Charged 250 mL of DMF in a flask followed by the addition of 100 g of 2-(2-hydroxyphenyl) benz [e] [1,3] oxazin-4-one and 66.74 g of 4-Hydrazino benzoic acid. The reaction mixture was heated to a temperature of about 40-50 °C for 1 h and to the reaction mixture was added 300 mL acetone. The reaction mixture was heated to temperature of about 50-60 °C for 2 h. The reaction mass was cooled to 25-35 °C; to the same was added 500 mL of water was added and the solid was filtered. The solid was suspended in 300 mL of acetone and heated to 50-60°C for 1 h. The reaction mixture was further cooled to 25-35 °C, filtered and washed with 100 mL acetone to provide pure deferasirox (I), (yield: 85%, HPLC purity: 99.9%, hydrazine impurity content: 0.07 ppm)
Example-3: Purification of Deferasirox (I):
Charged 200 mL of DMF and 200 mL of acetone in a flask followed by the addition of 100 g of Deferasirox (with hydrazine impurity content: 0.5 ppm) and stirred for 10-15 min. To the reaction mixture was added 5 g of charcoal and was stirred at 25-35 °C temperature for 10-15 min. The reaction mixture was heated at 40 to 50 °C for 60 min and subsequently cooled to 25-35 °C and filtered through celite. To the filtrate was added 500 mL of water and stirred at 25-35 °C for 2 hr. The desired solid was isolated by filtration (HPLC purity: 99.95%, hydrazine impurity content: 0.02 ppm)
Example-4: Purification of Deferasirox (I):
Charged 40 mL of DMF and 40 mL of acetone in a flask followed by the addition of 20 g of Deferasirox (containing hydrazine impurity) and stirred for 10-15 min. To the reaction mixture was added 1 g of charcoal and was stirred at 25-35 °C temperature for 10-15 min. The reaction mixture was heated at 40 to 50 °C for 60 min and subsequently cooled to 25-35 °C and filtered through celite. To the filtrate was added 500 mL of water and stirred at 25-35 °C for 2 hr. The obtained solid was suspended in 280 mL of Acetone and 20 mL of water, and the mixture was heated at 50-60 °C temperature for 60 min. The reaction mass was distilled out

atmospherically at 60-65°C till 4-5 vol and the reaction mixture was further cooled to 25-35 °C. The desired solid was isolated by filtration (Yield: 80%, HPLC purity: 99.9%, hydrazine impurity content: 0.44 ppm).

We claim
1. A process for obtaining pure Deferasirox (I) or its salt containing hydrazine impurity less than about 0.75 ppm; comprising treating the crude deferasirox with oxone.

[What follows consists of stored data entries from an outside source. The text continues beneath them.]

-- pv_equiv track=rewrite | github.com/annie-kuo/three-thirteen | arrangement.py | equal_or_less_occurrences
-- ===== SOURCE A (Python) =====
-- def equal_or_less_occurrences(elements, nested_tuple):
--     for element in set(elements):
--         x_count = elements.count(element)
--         nested_count = 0
--         for tup in nested_tuple:
--             nested_count += tup.count(element)
--             if nested_count > x_count:
--                 return False
--     return True
-- ===== SOURCE B (Python) =====
-- def equal_or_less_occurrences(elements, nested_tuple):
--     budget = {}
--     for e in elements:
--         budget[e] = budget.get(e, 0) + 1
--     for tup in nested_tuple:
--         for x in tup:
--             if x in budget:
--                 budget[x] -= 1
--                 if budget[x] < 0:
--                     return False
--     return True
-- ===== Notes on version B (the rewrite author's own statement) =====
-- stated objective: alternative
-- what changed: Replaces the per-distinct-element rescan of elements and nested_tuple (set + repeated .count) with a budget dict built in one pass over elements and decremented in a single pass over the nested items, failing as soon as a budget drops below zero.
import Mathlib
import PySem

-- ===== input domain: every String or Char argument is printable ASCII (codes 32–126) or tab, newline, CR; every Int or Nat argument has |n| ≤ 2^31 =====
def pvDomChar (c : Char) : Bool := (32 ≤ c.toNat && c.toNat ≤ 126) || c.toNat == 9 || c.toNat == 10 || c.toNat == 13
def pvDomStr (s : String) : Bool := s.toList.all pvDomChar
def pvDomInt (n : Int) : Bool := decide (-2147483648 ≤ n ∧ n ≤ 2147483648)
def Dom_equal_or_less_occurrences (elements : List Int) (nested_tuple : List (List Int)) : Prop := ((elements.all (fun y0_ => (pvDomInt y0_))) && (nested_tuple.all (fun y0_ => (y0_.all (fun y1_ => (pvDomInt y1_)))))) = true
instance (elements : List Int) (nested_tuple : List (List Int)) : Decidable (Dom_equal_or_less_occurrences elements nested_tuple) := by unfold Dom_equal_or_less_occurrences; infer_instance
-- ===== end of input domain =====

-- B replaces A's rescan per distinct element (set + .count over both lists) by one budget
-- dict built over elements and decremented in a single pass over the nested items (alternative).

-- ===== PORT A =====
-- inner loop of A: 'for tup in nested_tuple: nested_count += tup.count(element); if nested_count > x_count: return False'
def pvAInner (element x_count : Int) (nc : Int) : List (List Int) → Bool
  | [] => true
  | tup :: rest =>
    let nc' := nc + (PySem.List.count tup element : Int)
    if nc' > x_count then false else pvAInner element x_count nc' rest

-- outer loop of A over set(elements)
def pvAOuter (elements : List Int) (nested_tuple : List (List Int)) : List Int → Bool
  | [] => true
  | e :: rest =>
    if pvAInner e (PySem.List.count elements e : Int) 0 nested_tuple then
      pvAOuter elements nested_tuple rest
    else false

def equal_or_less_occurrences (elements : List Int) (nested_tuple : List (List Int)) : Bool :=
  pvAOuter elements nested_tuple (PySem.Set.ofList elements)

-- ===== PORT B =====
-- inner loop of B over one tuple: none = 'return False'
def pvBInner (budget : PySem.Dict Int Int) : List Int → Option (PySem.Dict Int Int)
  | [] => some budget
  | x :: xs =>
    if budget.contains x then
      let b := budget.insert x (budget.getD x 0 - 1)
      if b.getD x 0 < 0 then none else pvBInner b xs
    else pvBInner budget xs

-- outer loop of B over nested_tuple
def pvBOuter (budget : PySem.Dict Int Int) : List (List Int) → Bool
  | [] => true
  | tup :: rest =>
    match pvBInner budget tup with
    | none => false
    | some b => pvBOuter b rest

def equal_or_less_occurrences_alt (elements : List Int) (nested_tuple : List (List Int)) : Bool :=
  -- budget built by 'budget[e] = budget.get(e, 0) + 1'
  let budget := elements.foldl (fun d e => d.insert e (d.getD e 0 + 1)) PySem.Dict.empty
  pvBOuter budget nested_tuple

-- ===== PRECONDITION & SPEC =====
def Spec_equal_or_less_occurrences (elements : List Int) (nested_tuple : List (List Int)) (out : Bool) : Prop := out = equal_or_less_occurrences_alt elements nested_tuple
instance (elements : List Int) (nested_tuple : List (List Int)) (out : Bool) : Decidable (Spec_equal_or_less_occurrences elements nested_tuple out) := by unfold Spec_equal_or_less_occurrences; infer_instance

-- ===== CLAIM (what is proved, stated in full; the proofs are below) =====
def Claim_equal_equal_or_less_occurrences : Prop := ∀ (elements : List Int) (nested_tuple : List (List Int)), Dom_equal_or_less_occurrences elements nested_tuple → Spec_equal_or_less_occurrences elements nested_tuple (equal_or_less_occurrences elements nested_tuple)

-- ===== LEMMAS AND PROOFS =====

-- total number of occurrences of k in the nested tuples, as an Int
def pvTot (nested_tuple : List (List Int)) (k : Int) : Int :=
  (nested_tuple.map (fun t => (PySem.List.count t k : Int))).sum

lemma pvTot_nonneg (nt : List (List Int)) (k : Int) : 0 ≤ pvTot nt k := by
  unfold pvTot
  induction nt with
  | nil => simp
  | cons t rest ih => simp only [List.map_cons, List.sum_cons]; positivity

lemma pvCount_cons_self (x : Int) (xs : List Int) :
    PySem.List.count (x :: xs) x = PySem.List.count xs x + 1 := by
  simp [PySem.List.count_eq]

lemma pvCount_cons_ne {k x : Int} (h : k ≠ x) (xs : List Int) :
    PySem.List.count (x :: xs) k = PySem.List.count xs k := by
  simp [PySem.List.count_eq, Ne.symm h]

lemma pvAInner_iff (e xc : Int) (nt : List (List Int)) (nc : Int) (h : nc ≤ xc) :
    pvAInner e xc nc nt = true ↔ nc + pvTot nt e ≤ xc := by
  induction nt generalizing nc with
  | nil => simpa [pvAInner, pvTot] using h
  | cons t rest ih =>
    simp only [pvAInner, pvTot, List.map_cons, List.sum_cons]
    by_cases hgt : nc + (PySem.List.count t e : Int) > xc
    · simp only [hgt, if_pos]
      have := pvTot_nonneg rest e
      constructor
      · intro hf; cases hf
      · intro hle; exfalso; unfold pvTot at this; omega
    · simp only [hgt, if_false]
      rw [ih _ (by omega)]
      unfold pvTot
      constructor <;> intro <;> omega

lemma pvAOuter_iff (elements : List Int) (nt : List (List Int)) (s : List Int) :
    pvAOuter elements nt s = true ↔
      ∀ e ∈ s, pvTot nt e ≤ (PySem.List.count elements e : Int) := by
  induction s with
  | nil => simp [pvAOuter]
  | cons e rest ih =>
    have hiff := pvAInner_iff e (PySem.List.count elements e : Int) nt 0 (by positivity)
    simp only [pvAOuter]
    cases hA : pvAInner e (PySem.List.count elements e : Int) 0 nt with
    | false =>
      rw [hA] at hiff
      simp only [if_false, Bool.false_eq_true, false_iff]
      intro hall
      have := hall e (List.mem_cons_self)
      simp only [Bool.false_eq_true, false_iff] at hiff
      exact hiff (by omega)
    | true =>
      rw [hA] at hiff
      simp only [if_true, ih, List.mem_cons]
      constructor
      · intro hall k hk
        rcases hk with rfl | hk
        · have := hiff.mp rfl; omega
        · exact hall k hk
      · intro hall k hk; exact hall k (Or.inr hk)

-- characterisation of B's inner loop (budgets stay nonnegative throughout)
lemma pvBInner_spec (tup : List Int) (budget : PySem.Dict Int Int)
    (hpos : ∀ k, budget.contains k = true → 0 ≤ budget.getD k 0) :
    (pvBInner budget tup = none ↔
        ∃ k, budget.contains k = true ∧ budget.getD k 0 < (PySem.List.count tup k : Int)) ∧
    (∀ b', pvBInner budget tup = some b' →
        (∀ k, b'.contains k = budget.contains k) ∧
        (∀ k, b'.getD k 0 =
          budget.getD k 0 - (if budget.contains k then (PySem.List.count tup k : Int) else 0))) := by
  induction tup generalizing budget with
  | nil =>
    constructor
    · simp only [pvBInner, reduceCtorEq, false_iff]
      rintro ⟨k, hk, hlt⟩
      have := hpos k hk
      simp [PySem.List.count_eq] at hlt
      omega
    · intro b' hb'
      simp only [pvBInner, Option.some.injEq] at hb'
      subst hb'
      exact ⟨fun k => rfl, fun k => by simp [PySem.List.count_eq]⟩
  | cons x xs ih =>
    by_cases hx : budget.contains x = true
    · set b1 := budget.insert x (budget.getD x 0 - 1) with hb1
      have hgD : ∀ k, b1.getD k 0 = if k = x then budget.getD x 0 - 1 else budget.getD k 0 := by
        intro k; rw [hb1, PySem.Dict.getD_insert]
      have hct : ∀ k, b1.contains k = budget.contains k := by
        intro k
        rw [hb1, PySem.Dict.contains_insert]
        by_cases hkx : k = x
        · subst hkx; simp [hx]
        · simp [hkx]
      by_cases hneg : b1.getD x 0 < 0
      · -- immediate 'return False'
        have hnone : pvBInner budget (x :: xs) = none := by
          simp [pvBInner, hx, ← hb1, hneg]
        constructor
        · simp only [hnone, true_iff]
          refine ⟨x, hx, ?_⟩
          rw [hgD x, if_pos rfl] at hneg
          have := Int.natCast_nonneg (PySem.List.count xs x)
          rw [pvCount_cons_self]; push_cast; omega
        · intro b' hb'; rw [hnone] at hb'; cases hb'
      · have hstep : pvBInner budget (x :: xs) = pvBInner b1 xs := by
          simp [pvBInner, hx, ← hb1, hneg]
        have hpos1 : ∀ k, b1.contains k = true → 0 ≤ b1.getD k 0 := by
          intro k hk
          rw [hgD k]
          by_cases hkx : k = x
          · subst hkx; rw [if_pos rfl]; rw [hgD k, if_pos rfl] at hneg; omega
          · simp only [if_neg hkx]; exact hpos k (by rw [← hct k]; exact hk)
        obtain ⟨ihn, ihs⟩ := ih b1 hpos1
        constructor
        · rw [hstep, ihn]
          constructor
          · rintro ⟨k, hk, hlt⟩
            refine ⟨k, by rw [← hct k]; exact hk, ?_⟩
            rw [hgD k] at hlt
            by_cases hkx : k = x
            · subst hkx
              rw [if_pos rfl] at hlt
              rw [pvCount_cons_self]; push_cast; omega
            · simp only [if_neg hkx] at hlt
              rw [pvCount_cons_ne hkx]; exact hlt
          · rintro ⟨k, hk, hlt⟩
            refine ⟨k, by rw [hct k]; exact hk, ?_⟩
            rw [hgD k]
            by_cases hkx : k = x
            · subst hkx
              rw [if_pos rfl]
              rw [pvCount_cons_self] at hlt; push_cast at hlt; omega
            · simp only [if_neg hkx]
              rw [pvCount_cons_ne hkx] at hlt; exact hlt
        · intro b' hb'
          rw [hstep] at hb'
          obtain ⟨hc', hg'⟩ := ihs b' hb'
          refine ⟨fun k => by rw [hc' k, hct k], ?_⟩
          intro k
          rw [hg' k, hgD k, hct k]
          by_cases hkx : k = x
          · subst hkx
            rw [if_pos rfl, pvCount_cons_self]
            simp only [hx, if_true]
            push_cast; ring
          · simp only [if_neg hkx, pvCount_cons_ne hkx]
    · -- x not in budget: skipped
      have hx' : budget.contains x = false := by
        cases h : budget.contains x
        · rfl
        · exact absurd h hx
      have hstep : pvBInner budget (x :: xs) = pvBInner budget xs := by
        simp [pvBInner, hx']
      obtain ⟨ihn, ihs⟩ := ih budget hpos
      have hcnt : ∀ k, budget.contains k = true →
          PySem.List.count (x :: xs) k = PySem.List.count xs k := by
        intro k hk
        have hkx : k ≠ x := by rintro rfl; rw [hk] at hx'; cases hx'
        exact pvCount_cons_ne hkx xs
      constructor
      · rw [hstep, ihn]
        constructor
        · rintro ⟨k, hk, hlt⟩; exact ⟨k, hk, by rw [hcnt k hk]; exact hlt⟩
        · rintro ⟨k, hk, hlt⟩; exact ⟨k, hk, by rw [← hcnt k hk]; exact hlt⟩
      · intro b' hb'
        rw [hstep] at hb'
        obtain ⟨hc', hg'⟩ := ihs b' hb'
        refine ⟨hc', ?_⟩
        intro k
        rw [hg' k]
        by_cases hk : budget.contains k = true
        · simp only [hk, if_true, hcnt k hk]
        · have hkf : budget.contains k = false := by
            cases h : budget.contains k
            · rfl
            · exact absurd h hk
          simp [hkf]

lemma pvBOuter_iff (nt : List (List Int)) (budget : PySem.Dict Int Int)
    (hpos : ∀ k, budget.contains k = true → 0 ≤ budget.getD k 0) :
    pvBOuter budget nt = true ↔
      ∀ k, budget.contains k = true → pvTot nt k ≤ budget.getD k 0 := by
  induction nt generalizing budget with
  | nil =>
    simp only [pvBOuter, pvTot, List.map_nil, List.sum_nil, true_iff]
    intro k hk; exact hpos k hk
  | cons tup rest ih =>
    obtain ⟨hn, hs⟩ := pvBInner_spec tup budget hpos
    simp only [pvBOuter]
    cases hres : pvBInner budget tup with
    | none =>
      simp only [Bool.false_eq_true, false_iff]
      obtain ⟨k, hk, hlt⟩ := hn.mp hres
      intro hall
      have := hall k hk
      have htot := pvTot_nonneg rest k
      unfold pvTot at this htot
      simp only [List.map_cons, List.sum_cons] at this
      omega
    | some b' =>
      obtain ⟨hc', hg'⟩ := hs b' hres
      have hnotnone : ¬ ∃ k, budget.contains k = true ∧
          budget.getD k 0 < (PySem.List.count tup k : Int) := by
        rw [← hn]; simp [hres]
      push Not at hnotnone
      have hpos' : ∀ k, b'.contains k = true → 0 ≤ b'.getD k 0 := by
        intro k hk
        rw [hc' k] at hk
        rw [hg' k]
        simp only [hk, if_true]
        have := hnotnone k hk
        omega
      rw [ih b' hpos']
      constructor
      · intro hall k hk
        have hb := hall k (by rw [hc' k]; exact hk)
        rw [hg' k] at hb
        simp only [hk, if_true] at hb
        unfold pvTot at hb ⊢
        simp only [List.map_cons, List.sum_cons]
        omega
      · intro hall k hk
        rw [hc' k] at hk
        have hb := hall k hk
        rw [hg' k]
        simp only [hk, if_true]
        unfold pvTot at hb ⊢
        simp only [List.map_cons, List.sum_cons] at hb
        omega

-- ===== VERDICT (by name: the statement is the Claim_ definition above) =====
theorem equal_or_less_occurrences_spec : Claim_equal_equal_or_less_occurrences := by
  intro elements nested_tuple _
  unfold Spec_equal_or_less_occurrences equal_or_less_occurrences equal_or_less_occurrences_alt
  rw [PySem.Dict.foldl_insert_getD_add_one_eq_counter]
  have hpos : ∀ k, (PySem.Dict.counter elements).contains k = true →
      0 ≤ (PySem.Dict.counter elements).getD k 0 := by
    intro k _
    rw [PySem.Dict.getD_counter]
    positivity
  rw [eq_comm, Bool.eq_iff_iff, pvAOuter_iff, pvBOuter_iff _ _ hpos]
  constructor
  · intro hall k hk
    have hc : (PySem.Dict.counter elements).contains k = true := by
      rw [PySem.Dict.contains_counter]
      have hk' : k ∈ elements := by simpa [PySem.Set.mem_ofList] using hk
      simpa using hk'
    have := hall k hc
    rwa [PySem.Dict.getD_counter, ← PySem.List.count_eq] at this
  · intro hall e he
    rw [PySem.Dict.getD_counter, ← PySem.List.count_eq]
    refine hall e ?_
    rw [PySem.Dict.contains_counter] at he
    have he' : e ∈ elements := by simpa using he
    simpa [PySem.Set.mem_ofList] using he'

2. A process for obtaining pure Deferasirox (I) or its salt containing hydrazine impurity less than about 0.75 ppm; comprising the steps of:
a. suspending deferasirox in a solvent,
b. adding oxone to the reaction mixture of step (a),
c. heating the reaction mixture of step (b),
d. cooling the reaction mixture of step (c),
e. isolating the pure deferasirox.
3. The process according to claim 2, wherein the solvent at step (a) is selected from alcoholic solvent, halogenated solvent, cyclic solvent, protic solvent, aromatic solvent, ketone, ester, hydrocarbon, nitrile, amide, amine, ether, water or a mixture thereof.

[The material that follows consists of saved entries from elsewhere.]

theorem inner_aux (pdone : List Char) (c : Char) (t1 : List Char) :
    ∀ (suff pref : List Char), pref ++ suff = t1 →
    (PySem.List.enumerate suff (pref.length : Int)).foldl
      (fun d_ p =>
        if p.2 = c then d_ ++ [PySem.List.pyGetD (rowTo t1 pdone t1.length) p.1 0]
        else d_ ++ [1 + min (min (PySem.List.pyGetD (rowTo t1 pdone t1.length) p.1 0)
                                 (PySem.List.pyGetD (rowTo t1 pdone t1.length) (p.1 + 1) 0))
                            (PySem.List.pyGetD d_ (-1) 0)])
      (rowTo t1 (pdone ++ [c]) pref.length)
      = rowTo t1 (pdone ++ [c]) t1.length := by
  intro suff
  induction suff with
  | nil => intro pref hp; rw [PySem.List.enumerate_nil, List.foldl_nil, ← hp, List.append_nil]
  | cons ch suff ih =>
    intro pref hp
    rw [PySem.List.enumerate_cons, List.foldl_cons]
    have hlen : pref.length ≤ t1.length := by rw [← hp]; simp
    have hlen1 : pref.length + 1 ≤ t1.length := by rw [← hp]; simp
    have htake : t1.take pref.length = pref := by rw [← hp]; simp
    have htake1 : t1.take (pref.length + 1) = pref ++ [ch] := by
      rw [← hp, List.take_append]; simp
    have hstep :
        (if ch = c then  rowTo t1 (pdone ++ [c]) pref.length ++ [PySem.List.pyGetD (rowTo t1 pdone t1.length) ((pref.length : Int)) 0]
         else rowTo t1 (pdone ++ [c]) pref.length ++ [1 + min (min (PySem.List.pyGetD (rowTo t1 pdone t1.length) ((pref.length : Int)) 0)
                                 (PySem.List.pyGetD (rowTo t1 pdone t1.length) (((pref.length : Int)) + 1) 0))
                            (PySem.List.pyGetD (rowTo t1 (pdone ++ [c]) pref.length) (-1) 0)])
        = rowTo t1 (pdone ++ [c]) (pref.length + 1) := by
      rw [rowTo_succ, rowTo_get t1 pdone t1.length pref.length hlen, rowTo_last]
      have hc1 : ((pref.length : Int) + 1) = ((pref.length + 1 : Nat) : Int) := by push_cast; ring
      rw [hc1, rowTo_get t1 pdone t1.length (pref.length + 1) hlen1]
      rw [htake, htake1]
      have hrev : (pref ++ [ch]).reverse = ch :: pref.reverse := by simp
      have hrev2 : (pdone ++ [c]).reverse = c :: pdone.reverse := by simp
      rw [hrev, hrev2]
      by_cases hc : ch = c
      · simp [hc, lev_cons_same]
      · rw [if_neg hc, lev_cons_cons ch c pref.reverse pdone.reverse hc]
        push_cast [Nat.cast_min]
        congr 1
        simp only [List.cons.injEq, and_true]
        omega
    rw [hstep]
    have happ : (pref ++ [ch]) ++ suff = t1 := by simpa [List.append_assoc] using hp
    have hcast : ((pref.length : Int) + 1) = (((pref ++ [ch]).length : Nat) : Int) := by simp
    rw [hcast, show pref.length + 1 = (pref ++ [ch]).length from by simp]
    exact ih (pref ++ [ch]) happ

theorem lev_nil_left (t : List Char) : lev [] t = t.length := by
  rw [lev.eq_def]

theorem outer_aux (t1 : List Char) :
    ∀ (rest pdone : List Char),
    (PySem.List.enumerate rest (pdone.length : Int)).foldl
        (fun distances q => levA_inner distances t1 q.1 q.2) (rowTo t1 pdone t1.length)
      = rowTo t1 (pdone ++ rest) t1.length := by
  intro rest
  induction rest with
  | nil => intro pdone; simp
  | cons c rest ih =>
    intro pdone
    rw [PySem.List.enumerate_cons, List.foldl_cons]
    have hrow0 : [(pdone.length : Int) + 1] = rowTo t1 (pdone ++ [c]) ([] : List Char).length := by
      simp [rowTo, lev_nil_left]
    have hstep : levA_inner (rowTo t1 pdone t1.length) t1 ((pdone.length : Int)) c
        = rowTo t1 (pdone ++ [c]) t1.length := by
      unfold levA_inner
      rw [hrow0]
      exact inner_aux pdone c t1 t1 [] rfl
    rw [hstep]
    have hcast : ((pdone.length : Int) + 1) = (((pdone ++ [c]).length : Nat) : Int) := by simp
    rw [hcast, ih (pdone ++ [c])]
    simp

4. A process for obtaining pure Deferasirox (1) or its salt containing hydrazine impurity less than about 0.75 ppm; comprising treating the crude deferasirox with a ketone solvent.
5. A process for obtaining pure Deferasirox (I) or its salt containing hydrazine impurity less than about 0.75 ppm; comprising the steps of:
(i) suspending Deferasirox in a ketone solvent, (ii) heating the reaction mixture of step (i), (iii) cooling the reaction mixture of step (ii), (iv) isolating the pure Deferasirox.
6. The process according to the claim 2 or 5, wherein the heating temperature of is ranging from 60 °C to 80 °C.
7. The process according to the claim 2 or 5, wherein the cooling temperature of is ranging

from 25 °C to 35 °C.
8. Deferasirox or its salt containing hydrazine impurity less than about 0.75 ppm.
9. A pharmaceutical composition comprising of pure Deferasirox (I) or its salt containing hydrazine impurity less than about 0.75 ppm, pharmaceuticaly acceptable carriers and excipients.